“Safe House” Is A Gem Of A Production At The Rep Studio

Will Cobbs, Kelly Taffe, Daniel Morgan Shelley and Michael Sean McGuinness in "Safe House" at the Rep Studio. Photo: Jerry Naunheim, Jr.

Will Cobbs, Kelly Taffe, Daniel Morgan Shelley and Michael Sean McGuinness in “Safe House” at the Rep Studio. Photo: Jerry Naunheim, Jr.

The stories of “free men (and women) of color” came to prominence a few years ago with the film “12 Years A Slave.” Now we see a searing example of one family and how they coped with being “free” in 1843 Kentucky in the Rep Studio production of “Safe House.” This Keith Josef Adkins script brings out so many emotions in the audience as two sides of the story open up and questions about what we each feel about true freedom are explored.

Daniel Morgan Shelley plies his cobbler trade in the opening scene of the Rep's Studio production of "Safe House." Photo: Jerry Naunheim, Jr.

Daniel Morgan Shelley plies his cobbler trade in the opening scene of the Rep’s Studio production of “Safe House.” Photo: Jerry Naunheim, Jr.

The Pedigrews have a modest home that features a large, open, barn-like room that is the focal point. It even features a double barn door entry that, when the play opens, must be kept open at all times so the sheriff and his deputies can keep an eye on the family. Even though they are free people of color, they had been caught assisting true slaves traveling the underground railroad two years ago and are on probation for that indiscretion.

Michael Sean McGuinness as Bracken woos Kelly Taffe as Dorcas in "Safe House" at the Rep Studio. Photo: Jerry Naunheim, Jr.

Michael Sean McGuinness as Bracken woos Kelly Taffe as Dorcas in “Safe House” at the Rep Studio. Photo: Jerry Naunheim, Jr.

Daniel Morgan Shelley is Addison, the older brother opens the play dressed impeccably including a tall, stove-pipe hat as he plies his trade as a cobbler by going door to door to make or repair shoes in the community. He is determined to prove the worth of his family in order to eventually open his own shop in their home. In fact, that transformation starts to take place during the course of the play. His younger brother Frank, however, is ready to assist slaves who know of the help the family has provided in the past with their reputation of being a “safe house.” Will Cobbs is brash and stubborn as the would-be angel to these people who want to escape the oppression of the South.

Will Cobbs and Raina Houston in the Rep Studio production of "Safe House." Photo: Jerry Naunheim, Jr.

Will Cobbs and Raina Houston in the Rep Studio production of “Safe House.” Photo: Jerry Naunheim, Jr.

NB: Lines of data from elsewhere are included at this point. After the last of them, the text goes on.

-- pv_equiv track=rewrite | github.com/it-mnm/programmers | 코드 처리하기.py | solution
-- ===== SOURCE A (Python) =====
-- def solution(code):
--     ret = ''
--     mode = 0
--     for i in range(len(code)):
--         if mode == 0:
--             if code[i] != '1' and i % 2 == 0:
--                 ret += code[i]
--             elif code[i] == '1':
--                 mode = 1
--             elif code[i] == '':
--                 ret = 'EMPTY'
--
--         elif mode == 1:
--             if code[i] != '1' and i % 2 == 1:
--                 ret += code[i]
--             elif code[i] == '1':
--                 mode = 0
--             elif code[i] == '':
--                 ret = 'EMPTY'
--
--     return ret
-- ===== SOURCE B (Python) =====
-- def solution(code):
--     # Split the string on '1' into segments. In segment k (0-based), the mode
--     # equals k % 2, so a char at absolute index i is kept iff i % 2 == k % 2,
--     # i.e. local index j with j % 2 == (k - pos) % 2 for segment start pos.
--     # Take every other char of each segment by slicing with step 2.
--     out = []
--     pos = 0
--     for k, seg in enumerate(code.split('1')):
--         out.append(seg[(k - pos) % 2::2])
--         pos += len(seg) + 1
--     return ''.join(out)
-- ===== Notes on version B (the rewrite author's own statement) =====
-- stated objective: faster
-- what changed: Replaces A's per-character toggled-mode state machine with a segment algorithm: split the string on the toggle character into segments, take every other character of segment k by stride-2 slicing starting at (k - offset) % 2, and join the pieces.
import Mathlib
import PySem

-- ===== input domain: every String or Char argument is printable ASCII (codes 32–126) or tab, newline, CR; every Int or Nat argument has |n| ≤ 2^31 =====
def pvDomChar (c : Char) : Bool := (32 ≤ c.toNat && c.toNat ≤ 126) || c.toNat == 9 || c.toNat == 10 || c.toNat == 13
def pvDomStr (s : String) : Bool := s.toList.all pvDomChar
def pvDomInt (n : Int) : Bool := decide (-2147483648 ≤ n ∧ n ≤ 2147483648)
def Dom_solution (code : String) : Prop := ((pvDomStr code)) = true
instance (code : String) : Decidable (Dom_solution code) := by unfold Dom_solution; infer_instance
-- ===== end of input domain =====

-- B replaces A's per-character toggled-mode state machine by a segment algorithm:
-- split on the toggle character, stride-2 slice each segment, join (same O(n) cost,
-- measurably faster constants: bulk split/slice instead of a per-character loop).

-- ===== PORT A =====
-- one iteration of A's loop body: state = (ret, mode); the `code[i] == ''` branch
-- of the Python is ported literally as comparing the 1-char string [c] to the empty
-- string (always false in Python too, since code[i] has length 1)
def solutionStep (st : List Char × Int) (ic : Int × Char) : List Char × Int :=
  let i := ic.1
  let c := ic.2
  let ret := st.1
  let mode := st.2
  if mode = 0 then
    if c ≠ '1' ∧ PySem.Int.mod i 2 = 0 then (ret ++ [c], mode)
    else if c = '1' then (ret, 1)
    else if ([c] : List Char) = [] then ('E' :: 'M' :: 'P' :: 'T' :: 'Y' :: [], mode)
    else (ret, mode)
  else if mode = 1 then
    if c ≠ '1' ∧ PySem.Int.mod i 2 = 1 then (ret ++ [c], mode)
    else if c = '1' then (ret, 0)
    else if ([c] : List Char) = [] then ('E' :: 'M' :: 'P' :: 'T' :: 'Y' :: [], mode)
    else (ret, mode)
  else (ret, mode)

def solution (code : String) : String :=
  String.ofList ((PySem.List.enumerate code.toList).foldl solutionStep ([], 0)).1

-- ===== PORT B =====
-- one iteration of Source B's loop: state = (out, pos); seg[(k - pos) % 2::2] is
-- PySem slicing with step 2 (never none since the step is non-zero)
def solutionAltStep (st : List (List Char) × Int) (kseg : Int × List Char) : List (List Char) × Int :=
  let k := kseg.1
  let seg := kseg.2
  let start := PySem.Int.mod (k - st.2) 2
  (st.1 ++ [(PySem.List.slice? seg (some start) none 2).getD []],
   st.2 + (seg.length : Int) + 1)

def solution_alt (code : String) : String :=
  let segs := PySem.Chars.splitOn code.toList ['1']   -- code.split('1')
  let res := (PySem.List.enumerate segs).foldl solutionAltStep ([], 0)
  String.ofList (PySem.Chars.join [] res.1)            -- ''.join(out)

-- ===== PRECONDITION & SPEC =====
def Spec_solution (code : String) (out : String) : Prop := out = solution_alt code
instance (code : String) (out : String) : Decidable (Spec_solution code out) := by unfold Spec_solution; infer_instance

-- ===== CLAIM (what is proved, stated in full; the proofs are below) =====
def Claim_equal_solution : Prop := ∀ (code : String), Dom_solution code → Spec_solution code (solution code)

-- ===== LEMMAS AND PROOFS =====

lemma mod2 (x : Int) : PySem.Int.mod x 2 = x % 2 := by
  simp [PySem.Int.mod, Int.fmod_eq_emod]

-- common characterisation of the selected characters
def sel : List Char → Int → Int → List Char
  | [], _, _ => []
  | c :: cs, i, m =>
    if c ≠ '1' ∧ PySem.Int.mod i 2 = m then c :: sel cs (i + 1) m
    else if c = '1' then sel cs (i + 1) (1 - m)
    else sel cs (i + 1) m

lemma sel_one (cs : List Char) (i m : Int) : sel ('1' :: cs) i m = sel cs (i + 1) (1 - m) := by
  simp [sel]

lemma sel_take (c : Char) (cs : List Char) (i m : Int) (hc : c ≠ '1')
    (hm : PySem.Int.mod i 2 = m) : sel (c :: cs) i m = c :: sel cs (i + 1) m := by
  rw [mod2] at hm
  simp [sel, hc, hm]

lemma sel_skip (c : Char) (cs : List Char) (i m : Int) (hc : c ≠ '1')
    (hm : ¬ PySem.Int.mod i 2 = m) : sel (c :: cs) i m = sel cs (i + 1) m := by
  rw [mod2] at hm
  simp [sel, hc, hm]

lemma a_loop (cs : List Char) : ∀ (i : Int) (ret : List Char) (m : Int), m = 0 ∨ m = 1 →
    ((PySem.List.enumerate cs i).foldl solutionStep (ret, m)).1 = ret ++ sel cs i m := by
  induction cs with
  | nil => intro i ret m hm; simp [PySem.List.enumerate_nil, sel]
  | cons c cs ih =>
    intro i ret m hm
    rw [PySem.List.enumerate_cons, List.foldl_cons]
    rcases hm with hm | hm <;> subst hm <;> by_cases hc : c = '1'
    · subst hc
      simp [solutionStep, sel, ih (i + 1) ret 1 (Or.inr rfl)]
    · simp only [solutionStep, sel]
      simp [hc]
      split_ifs <;> simp [ih (i + 1) (ret ++ [c]) 0 (Or.inl rfl), ih (i + 1) ret 0 (Or.inl rfl)]
    · subst hc
      simp [solutionStep, sel, ih (i + 1) ret 0 (Or.inl rfl)]
    · simp only [solutionStep, sel]
      simp [hc]
      split_ifs <;> simp [ih (i + 1) (ret ++ [c]) 1 (Or.inr rfl), ih (i + 1) ret 1 (Or.inr rfl)]

-- every other element, starting with the first
def eo {α : Type} : List α → List α
  | [] => []
  | [c] => [c]
  | c :: _ :: cs => c :: eo cs

lemma eo_cons {α : Type} (c : α) (cs : List α) : eo (c :: cs) = c :: eo (cs.drop 1) := by
  cases cs <;> simp [eo]

-- reference split of a list on the character '1'
def consHead (c : Char) : List (List Char) → List (List Char)
  | [] => [[c]]
  | x :: xs => (c :: x) :: xs

def mySplit : List Char → List (List Char)
  | [] => [[]]
  | c :: cs => if c = '1' then [] :: mySplit cs else consHead c (mySplit cs)

def preH (p : List Char) : List (List Char) → List (List Char)
  | [] => [p]
  | x :: xs => (p ++ x) :: xs

lemma mySplit_one (cs : List Char) : mySplit ('1' :: cs) = [] :: mySplit cs := by
  simp [mySplit]

lemma mySplit_cons (c : Char) (cs : List Char) (hc : c ≠ '1') :
    mySplit (c :: cs) = consHead c (mySplit cs) := by
  simp [mySplit, hc]

lemma mySplit_ne_nil (cs : List Char) : mySplit cs ≠ [] := by
  cases cs with
  | nil => simp [mySplit]
  | cons c cs =>
    simp only [mySplit]
    split_ifs
    · simp
    · cases h : mySplit cs <;> simp [consHead]

lemma eo_filterMap {α : Type} (ys : List α) :
    (List.range ((ys.length + 1) / 2)).filterMap (fun k => ys[2 * k]?) = eo ys := by
  induction ys using eo.induct with
  | case1 => simp [eo]
  | case2 c => simp [eo, List.range_succ]
  | case3 c d tl ih =>
    have hlen : ((c :: d :: tl).length + 1) / 2 = (tl.length + 1) / 2 + 1 := by
      simp; omega
    rw [hlen, List.range_succ_eq_map, List.filterMap_cons, List.filterMap_map]
    have hfun : (fun k => (c :: d :: tl)[2 * k]?) ∘ (· + 1) = fun k => tl[2 * k]? := by
      funext k
      have h2 : 2 * (k + 1) = 2 * k + 1 + 1 := by ring
      simp [Function.comp, h2]
    rw [hfun, ih]
    simp [eo]

lemma slice?_step2 {α : Type} (xs : List α) (s : Nat) :
    PySem.List.slice? xs (some (s : Int)) none 2 = some (eo (xs.drop s)) := by
  rw [PySem.List.slice?]
  simp only [PySem.List.sliceIndices]
  norm_num
  have hs : ¬ ((s : Int) < 0) := by omega
  simp only [if_neg hs]
  by_cases h : s < xs.length
  · have hmin : min (s : Int) (xs.length : Int) = (s : Int) := by omega
    have hlt : (s : Int) < (xs.length : Int) := by omega
    rw [hmin, if_pos hlt]
    have hcount : (((xs.length : Int) - (s : Int) + 2 - 1) / 2).toNat
        = ((xs.drop s).length + 1) / 2 := by
      simp only [List.length_drop]; omega
    rw [hcount]
    have hfun : (fun x : Nat => xs[((s : Int) + 2 * (x : Int)).toNat]?)
        = fun k : Nat => (xs.drop s)[2 * k]? := by
      funext k
      have ht : ((s : Int) + 2 * (k : Int)).toNat = s + 2 * k := by omega
      rw [ht, List.getElem?_drop]
    rw [hfun, eo_filterMap]
  · have hmin : min (s : Int) (xs.length : Int) = (xs.length : Int) := by omega
    rw [hmin]
    simp only [lt_irrefl, if_false]
    have hdrop : xs.drop s = [] := by
      apply List.drop_eq_nil_of_le; omega
    simp [hdrop, eo]

-- processed segments, tracking the enumerate index k and the absolute offset pos
def proc : List (List Char) → Int → Int → List (List Char)
  | [], _, _ => []
  | seg :: rest, k, pos =>
      eo (seg.drop (PySem.Int.mod (k - pos) 2).toNat) ::
        proc rest (k + 1) (pos + (seg.length : Int) + 1)

lemma b_loop (segs : List (List Char)) : ∀ (k : Int) (out : List (List Char)) (pos : Int),
    ((PySem.List.enumerate segs k).foldl solutionAltStep (out, pos)).1
      = out ++ proc segs k pos := by
  induction segs with
  | nil => intro k out pos; simp [PySem.List.enumerate_nil, proc]
  | cons seg rest ih =>
    intro k out pos
    rw [PySem.List.enumerate_cons, List.foldl_cons]
    have hnn : 0 ≤ PySem.Int.mod (k - pos) 2 := by rw [mod2]; omega
    have hcast : PySem.Int.mod (k - pos) 2 = (((PySem.Int.mod (k - pos) 2).toNat : Nat) : Int) :=
      (Int.toNat_of_nonneg hnn).symm
    simp only [solutionAltStep]
    rw [hcast, slice?_step2]
    simp only [Option.getD_some]
    rw [ih]
    simp [proc]

lemma go_split (l : List Char) : ∀ (fuel : Nat) (cur : List Char) (acc : List (List Char)),
    l.length ≤ fuel →
    PySem.Chars.splitOn.go ['1'] fuel l cur acc = acc.reverse ++ preH cur.reverse (mySplit l) := by
  induction l with
  | nil =>
    intro fuel cur acc _
    cases fuel <;> simp [PySem.Chars.splitOn.go, mySplit, preH]
  | cons c rest ih =>
    intro fuel cur acc hf
    cases fuel with
    | zero => simp at hf
    | succ f =>
      by_cases hc : c = '1'
      · subst hc
        rw [PySem.Chars.splitOn.go]
        have hp : List.isPrefixOf ['1'] ('1' :: rest) = true := by simp [List.isPrefixOf]
        rw [if_pos hp]
        simp only [List.length_singleton, List.drop_one, List.tail_cons]
        rw [ih f [] (cur.reverse :: acc) (by simp at hf; omega)]
        rcases h : mySplit rest with _ | ⟨x, xs⟩
        · exact absurd h (mySplit_ne_nil rest)
        · simp [mySplit_one, preH, h]
      · rw [PySem.Chars.splitOn.go]
        have hp : List.isPrefixOf ['1'] (c :: rest) = false := by
          simp [List.isPrefixOf]; exact fun h => absurd h.symm hc
        rw [hp]
        simp only [Bool.false_eq_true, if_false]
        rw [ih f (c :: cur) acc (by simp at hf; omega)]
        rcases h : mySplit rest with _ | ⟨x, xs⟩
        · exact absurd h (mySplit_ne_nil rest)
        · simp [mySplit_cons c rest hc, preH, h, consHead]

lemma splitOn_eq (cs : List Char) : PySem.Chars.splitOn cs ['1'] = mySplit cs := by
  rw [PySem.Chars.splitOn, go_split cs (cs.length + 1) [] [] (by omega)]
  rcases h : mySplit cs with _ | ⟨x, xs⟩
  · exact absurd h (mySplit_ne_nil cs)
  · simp [preH]

lemma join_nil_flatten (l : List (List Char)) : PySem.Chars.join [] l = l.flatten := by
  induction l with
  | nil => simp [PySem.Chars.join_nil]
  | cons p rest ih =>
    cases rest with
    | nil => simp [PySem.Chars.join_singleton]
    | cons q r => rw [PySem.Chars.join_cons_cons]; simp_all

lemma main_lemma (cs : List Char) : ∀ (k pos : Int),
    (proc (mySplit cs) k pos).flatten = sel cs pos (PySem.Int.mod k 2) := by
  induction cs with
  | nil => intro k pos; simp [mySplit, proc, eo, sel]
  | cons c rest ih =>
    intro k pos
    by_cases hc : c = '1'
    · subst hc
      rw [mySplit_one, sel_one]
      have h1 : 1 - PySem.Int.mod k 2 = PySem.Int.mod (k + 1) 2 := by
        rw [mod2, mod2]; omega
      rw [h1, ← ih (k + 1) (pos + 1)]
      simp [proc, eo]
    · rcases h : mySplit rest with _ | ⟨x, xs⟩
      · exact absurd h (mySplit_ne_nil rest)
      · rw [mySplit_cons c rest hc, h]
        simp only [consHead, proc, List.flatten_cons]
        have hrec := ih k (pos + 1)
        rw [h] at hrec
        simp only [proc, List.flatten_cons] at hrec
        have hlen : pos + (((c :: x).length : Nat) : Int) + 1
            = pos + 1 + ((x.length : Nat) : Int) + 1 := by
          simp; omega
        rw [hlen]
        rcases Int.emod_two_eq (k - pos) with ht | ht
        · have ht0 : PySem.Int.mod (k - pos) 2 = 0 := by rw [mod2]; omega
          have ht1 : PySem.Int.mod (k - (pos + 1)) 2 = 1 := by rw [mod2]; omega
          have hm : PySem.Int.mod pos 2 = PySem.Int.mod k 2 := by
            rw [mod2, mod2]; omega
          rw [sel_take c rest pos (PySem.Int.mod k 2) hc hm]
          rw [ht1] at hrec
          simp only [Int.toNat_one] at hrec
          rw [ht0]
          simp only [Int.toNat_zero, List.drop_zero, eo_cons, List.cons_append]
          rw [hrec]
        · have ht0 : PySem.Int.mod (k - pos) 2 = 1 := by rw [mod2]; omega
          have ht1 : PySem.Int.mod (k - (pos + 1)) 2 = 0 := by rw [mod2]; omega
          have hm : ¬ PySem.Int.mod pos 2 = PySem.Int.mod k 2 := by
            rw [mod2, mod2]; omega
          rw [sel_skip c rest pos (PySem.Int.mod k 2) hc hm]
          rw [ht1] at hrec
          simp only [Int.toNat_zero, List.drop_zero] at hrec
          rw [ht0]
          simp only [Int.toNat_one, List.drop_one, List.tail_cons]
          rw [hrec]

-- ===== VERDICT (by name: the statement is the Claim_ definition above) =====
theorem solution_spec : Claim_equal_solution := by
  intro code _
  unfold Spec_solution solution solution_alt
  rw [a_loop code.toList 0 [] 0 (Or.inl rfl)]
  show _ = String.ofList _
  rw [splitOn_eq, b_loop, join_nil_flatten]
  simp only [List.nil_append]
  rw [main_lemma code.toList 0 0]
  rfl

Kelly Taffe is superb as the facilitator in this family feud, Dorcas, who can see both sides of the story. She is also torn with doubt over a former school chum, Bracken, who is now deputized to check in on the family daily to make sure they are toeing the line. Michael Sean McGuinness plays Bracken- the white friend of the family who is torn between his obvious affection for Dorcas and his duty to (and fear of) the sheriff. Raina Houston is another local free person of color who is infatuated with Frank but must fend of the persistent advances of Addison. Finally, we have a great performance from Cassia Thompson as Roxie, a run away slave who comes to the Pedigrew household seeking asylum and help in continuing her route along the underground railroad.

Michael Sean McGuinness as Bracken is confronted by Daniel Morgan Shelley as Addison as Will Cobbs, as Frank, looks on. Photo: Jerry Naunheim, Jr.

Michael Sean McGuinness as Bracken is confronted by Daniel Morgan Shelley as Addison as Will Cobbs, as Frank, looks on. Photo: Jerry Naunheim, Jr.

These lives intertwine to create tension and suspense throughout the play. Frank and Dorcas wind up hiding Roxie in the shed unbeknownst to Addison. Things erupt when Addison discovers her and is implicated when Bracken discovers the secret as well. The script is full of wonderful moments of triumph and tragedy and, as director Melissa Maxwell points out in her program notes, brings about the question of who is truly free. Everyone must answer to someone or is dependent on the loyalty and devotion of the other to reach their goals and dreams. It’s a beautiful story that unfolds in dramatic fashion but is filled with complex questions that don’t always get answered.

Kelly Taffe as Dorcas tries to communicate with Will Cobbs as Frank in "Safe House" at the Rep Studio. Photo: Jerry Naunheim, Jr.

Kelly Taffe as Dorcas tries to communicate with Will Cobbs as Frank in “Safe House” at the Rep Studio. Photo: Jerry Naunheim, Jr.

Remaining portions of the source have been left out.